The need for a French will

The need for a French will

[Note from the Editor: the adoption of EU rules affects inheritance legislation in France.]

It is always better for people who own a property in France to make a French Will disposing of their interest in that property, whether they live in France or not. In some cases, it is absolutely vital. This situation arises when a married couple or a couple in a civil partnership recognised by French law have children who are not from that union.

In this case, assuming that Mr and Mrs Brown have between them (say) four children and own a property jointly en indivision and one of them dies intestate, all the survivors will be entitled is one quarter of the deceased’s half share in the property.

But if Mr and Mrs Brown make ‘mirror’ Wills, they can each leave a usufruit to the other of their interest in the property. A usufruit is similar to a life interest in English law but only allows the person who has the benefit of the usufruit, the usufruitier, to occupy the property and enjoy the rent of the property during his or her lifetime.

However, there are some potential UK tax issues that may arise from the use of the usufruit and these are set out below:

If the property is sold during his or her lifetime, the usufruitier does not receive any benefit from that part of the property to which the usufruit applies.

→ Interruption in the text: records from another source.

theorem pvDrop (j L m : Nat) (h : pvNBits m ≤ L) :
    (pvPadBits (j + L) m).drop j = pvPadBits L m := by
  unfold pvPadBits
  have h1 : max (j + L) (pvNBits m) = j + L := by omega
  have h2 : max L (pvNBits m) = L := by omega
  simp only [h1, h2, List.range_add, List.map_append]
  rw [List.drop_left' (by simp)]
  rw [List.map_map]
  apply List.map_congr_left
  intro i hi
  simp only [List.mem_range] at hi
  simp only [Function.comp_apply]
  have h3 : j + L - 1 - (j + i) = L - 1 - i := by omega
  rw [h3]

def pvBitChar (b : Int) : Char := if b = 1 then '1' else '0'

theorem pvBitsN_zero : pvBitsN 0 = [0] := by decide
theorem pvBitsN_one : pvBitsN 1 = [1] := by decide

theorem pvBitsN_rec (m : Nat) (h : 2 ≤ m) : pvBitsN m = pvBitsN (m/2) ++ [((m % 2 : Nat) : Int)] := by
  have h1 := pvP1 0 m (Or.inr h)
  have h2 : pvPadBits 1 m = pvPadBits 0 m := by
    apply pvPad_congr
    have : 1 ≤ pvNBits m := by unfold pvNBits; omega
    omega
  unfold pvBitsN
  rw [← h2, ← h1]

So on the death of Mr or Mrs Brown, who both made such Wills, the survivor can live in the property or enjoy the rent from it for the remainder of their life.

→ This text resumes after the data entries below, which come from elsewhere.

-- pv_equiv track=rewrite | github.com/choudoufu520/sky-autoplay | src/application/ai_arranger.py | _find_non_clashing_replacement
-- ===== SOURCE A (Python) =====
-- def _find_non_clashing_replacement(
--     original: int,
--     current: int,
--     available_sorted: list[int],
--     occupied: set[int],
-- ) -> int:
--     candidates = sorted(
--         available_sorted,
--         key=lambda candidate: (abs(candidate - current), abs(candidate - original), candidate),
--     )
--     for candidate in candidates:
--         if candidate in occupied:
--             continue
--         if any(abs(candidate - other) == 1 for other in occupied):
--             continue
--         return candidate
--     return current
-- ===== SOURCE B (Python) =====
-- def _find_non_clashing_replacement(
--     original: int,
--     current: int,
--     available_sorted: list[int],
--     occupied: set[int],
-- ) -> int:
--     # Single linear pass: keep the best valid candidate by the key
--     # (distance to current, distance to original, value); no sort.
--     best_key = None
--     best = current
--     for c in available_sorted:
--         if c in occupied or (c - 1) in occupied or (c + 1) in occupied:
--             continue
--         k = (abs(c - current), abs(c - original), c)
--         if best_key is None or k < best_key:
--             best_key = k
--             best = c
--     return best
-- ===== Notes on version B (the rewrite author's own statement) =====
-- stated objective: faster
-- what changed: Replaces sort-the-whole-list-then-take-first-valid with a single linear pass keeping the candidate with the lexicographically smallest (|c-current|,|c-original|,c) key among non-clashing ones; adjacency is tested by two set lookups (c-1, c+1) instead of scanning all of occupied per candidate.
import Mathlib
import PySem

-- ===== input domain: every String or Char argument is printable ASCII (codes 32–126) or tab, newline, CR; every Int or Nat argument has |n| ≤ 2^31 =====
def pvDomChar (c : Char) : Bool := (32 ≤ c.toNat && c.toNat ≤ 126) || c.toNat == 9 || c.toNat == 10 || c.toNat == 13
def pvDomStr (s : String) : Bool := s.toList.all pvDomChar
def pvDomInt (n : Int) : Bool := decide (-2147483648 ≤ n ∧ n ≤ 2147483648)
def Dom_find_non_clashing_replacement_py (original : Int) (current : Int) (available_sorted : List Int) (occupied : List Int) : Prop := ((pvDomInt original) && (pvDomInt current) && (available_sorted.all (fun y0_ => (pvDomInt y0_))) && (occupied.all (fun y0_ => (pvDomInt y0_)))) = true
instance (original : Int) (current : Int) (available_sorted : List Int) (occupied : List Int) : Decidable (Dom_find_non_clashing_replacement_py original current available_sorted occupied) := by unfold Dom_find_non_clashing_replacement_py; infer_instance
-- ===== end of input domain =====

-- B replaces A's sort-then-scan with a single linear pass keeping the best valid
-- candidate by the key (|c-current|, |c-original|, c); objective: faster.

-- ===== PORT A =====
-- Python's tuple key comparison (abs(c-current), abs(c-original), c) '<', written out lexicographically
def pvALt (original : Int) (current : Int) (a : Int) (b : Int) : Bool :=
  decide (|a - current| < |b - current| ∨ (|a - current| = |b - current| ∧
    (|a - original| < |b - original| ∨ (|a - original| = |b - original| ∧ a < b))))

Had they have made no Will in France, all the survivor would be entitled to is 62.5% of the property, the remainder being divided between the heirs of the deceased (the ‘remaindermen’) according to French law.

If you have purchased a property in France en indivision with your spouse and you have a child who is not of that union, and you wish the survivor to be able to live in your property for the rest of their life, you should consult a lawyer with a view to making separate Wills that dispose of your French property in a form that is recognised by French law.

Although HM Revenue and Customs consider that a usufruct is equivalent to a life interest for the purposes of Inheritance Tax, there seems to be no decided case on this in the English Courts. There are, however, significant differences.

Contrary to the provisions in an English settlement under which a life interest arises, where the life tenant is entitled to the benefit of that property for the rest of their life, the usufruitier is not so entitled under French law.

If the property is sold during the lifetime of the usufruitier, the remaindermen are entitled to that part of the property which is subject to the usufruit, so the usufruit is more akin to a personal right for the usufruitier to live in the property and to its income whilst it is unsold and is therefore not a trust, and therefore the usufruit is arguably fundamentally different from a life interest.

If HMRC is correct about a usufruit being equivalent to a life interest and the usufruitier is resident in the UK at his or her death, UK Inheritance Tax will be payable on the whole value of the half share of the property. The only way a UK national can avoid the charge is to die domiciled in France, ideally with no assets in the UK.

If HMRC is correct, if the remaindermen immediately prior to a sale of the property sell their nue-propriété to the usufruitier for the value of the share of the deceased in the property and then the usufruitier survives for a further seven years, it would appear that there would be no Inheritance Tax payable. Insurance could perhaps be taken out by the remaindermen to cover any Inheritance Tax.

For further information, contact David Barney on 01458 270296 via email or write to Barney & Company Solicitors, The Old Vicarage Vicarage Lane Somerton TA11 7NQ to discuss your requirements.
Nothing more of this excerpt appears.